The P21/m --> C2/m phase transition in Na(NaMg)Mg5Si8O22F2: a crystal-chemical study and the role of differential polyhedral expansion.

The P21/m --> C2/m displacive phase transition has been studied on a synthetic amphibole with unit formula ANa0.90B(Na0.92Mg1.08)C(Mg4.98V0.02)TSi8O22O3F2. The evolution of the unit-cell parameters and of the intensities of a set of super-lattice reflections was monitored in the T range 100-944 K. Polynomial fitting of a 24 Landau potential to the evolution of the order parameter with T yielded a critical temperature (Tc) of 395+- 5 K (398 +- 6 when considering low-T saturation of the order parameter), and Landau coefficients compatible with second-order transition. The values of Tc and the coefficients for the phase transition obtained in this work are compared to those previously obtained for synthetic ANa0.83B(Na0.83Mg1.17)CMg5 TSi8O22O3(OH)2 and to other data available in the literature. The substitution of OH by F at the O(3) site does not change the character of the transition, but decreases the Tc by at least 132 K, showing that the size of the M(4) polyhedron is not the only significant factor, and that the size of the octahedra and/or their different thermal expansion also play a role.
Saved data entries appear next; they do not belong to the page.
-- pv_equiv track=rewrite | github.com/BessieChen/Coursera-Genome-Assembly-Programming-Challenge | week1/Q1/submit001.py | Classes_of_Char
-- ===== SOURCE A (Python) =====
-- def Classes_of_Char( S, order ):
--     l = len(S)
--     charClass = [0] * l
--     charClass[order[0]] = 0
--     for i in range(1, l):
--         if S[order[i]] != S[order[i - 1]]:
--             charClass[order[i]] = charClass[order[i - 1]] + 1
--         else:
--             charClass[order[i]] = charClass[order[i - 1]]
--     return charClass
-- ===== SOURCE B (Python) =====
-- def Classes_of_Char(S, order):
--     l = len(S)
--     # pass 1: 0/1 indicator per sorted rank (1 iff the character changes)
--     bumps = [0] * l
--     for i in range(1, l):
--         bumps[i] = 0 if S[order[i]] == S[order[i - 1]] else 1
--     # pass 2: running sum turns indicators into class numbers per rank
--     classes = []
--     c = 0
--     for b in bumps:
--         c += b
--         classes.append(c)
--     # pass 3: scatter class numbers back to string positions
--     charClass = [0] * l
--     for i in range(l):
--         charClass[order[i]] = classes[i]
--     return charClass
-- ===== Notes on version B (the rewrite author's own statement) =====
-- stated objective: idiomatic
-- what changed: A interleaves comparing, reading the previous class and writing in one stateful loop; B decomposes into three independent passes: build a 0/1 change-indicator list over the sorted ranks, turn it into class numbers with a running-sum (accumulate) pass, then scatter the per-rank classes back to string positions.
import Mathlib
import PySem

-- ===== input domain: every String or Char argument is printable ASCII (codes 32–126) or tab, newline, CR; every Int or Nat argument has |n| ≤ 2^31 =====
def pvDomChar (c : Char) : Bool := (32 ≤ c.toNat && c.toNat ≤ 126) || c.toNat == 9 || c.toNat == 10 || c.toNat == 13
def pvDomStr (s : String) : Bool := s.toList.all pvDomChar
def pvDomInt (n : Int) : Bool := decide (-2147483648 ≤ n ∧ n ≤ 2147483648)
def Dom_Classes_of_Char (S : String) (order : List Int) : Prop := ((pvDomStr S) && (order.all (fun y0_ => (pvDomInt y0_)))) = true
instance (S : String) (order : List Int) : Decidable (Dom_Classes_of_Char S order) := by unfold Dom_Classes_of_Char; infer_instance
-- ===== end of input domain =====

-- B replaces A's single stateful loop (compare, read previous class, write) by three independent
-- passes: a 0/1 change-indicator list over the sorted ranks, a running-sum pass turning it into
-- class numbers, and a scatter back to string positions (objective: idiomatic decomposition).

-- ===== PORT A =====
def Classes_of_Char (S : String) (order : List Int) : List Int :=
  let l : Int := PySem.Str.len S
  let charClass : List Int := List.replicate l.toNat 0
  let charClass : List Int := PySem.List.pySetD charClass (PySem.List.pyGetD order 0 0) 0
  (PySem.List.pyRange 1 l 1).foldl
    (fun cc i =>
      if PySem.Str.pyGet? S (PySem.List.pyGetD order i 0) ≠ PySem.Str.pyGet? S (PySem.List.pyGetD order (i - 1) 0) then
        PySem.List.pySetD cc (PySem.List.pyGetD order i 0)
          (PySem.List.pyGetD cc (PySem.List.pyGetD order (i - 1) 0) 0 + 1)
      else
        PySem.List.pySetD cc (PySem.List.pyGetD order i 0)
          (PySem.List.pyGetD cc (PySem.List.pyGetD order (i - 1) 0) 0))
    charClass

-- ===== PORT B =====
def Classes_of_Char_alt (S : String) (order : List Int) : List Int :=
  let l : Int := PySem.Str.len S
  -- pass 1: indicator list
  let bumps : List Int := (PySem.List.pyRange 1 l 1).foldl
    (fun bs i => PySem.List.pySetD bs i
      (if PySem.Str.pyGet? S (PySem.List.pyGetD order i 0) = PySem.Str.pyGet? S (PySem.List.pyGetD order (i - 1) 0) then 0 else 1))
    (List.replicate l.toNat 0)
  -- pass 2: running sum
  let classes : List Int :=
    (bumps.foldl (fun (p : List Int × Int) b => (p.1 ++ [p.2 + b], p.2 + b)) ([], 0)).1
  -- pass 3: scatter
  (PySem.List.pyRange 0 l 1).foldl
    (fun cc i => PySem.List.pySetD cc (PySem.List.pyGetD order i 0) (PySem.List.pyGetD classes i 0))
    (List.replicate l.toNat 0)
Singlecrystal structure refinements done at 100, 160, 220, 280, 340, 406, 514, 621, 729, 836 and 944 K allowed monitoring the changes in the structure and in the shape of electron density, which occur approaching the transition and during further heating. Mean thermal expansion coefficients for the different polyhedra in the structure were calculated for the high-T C2/m phase, and are compared with those of other amphiboles with 5 Mg atoms per formula unit at the C-sites. The presence of F significantly affects both cation ordering within the A cavity and the thermal expansion along the b and c edges.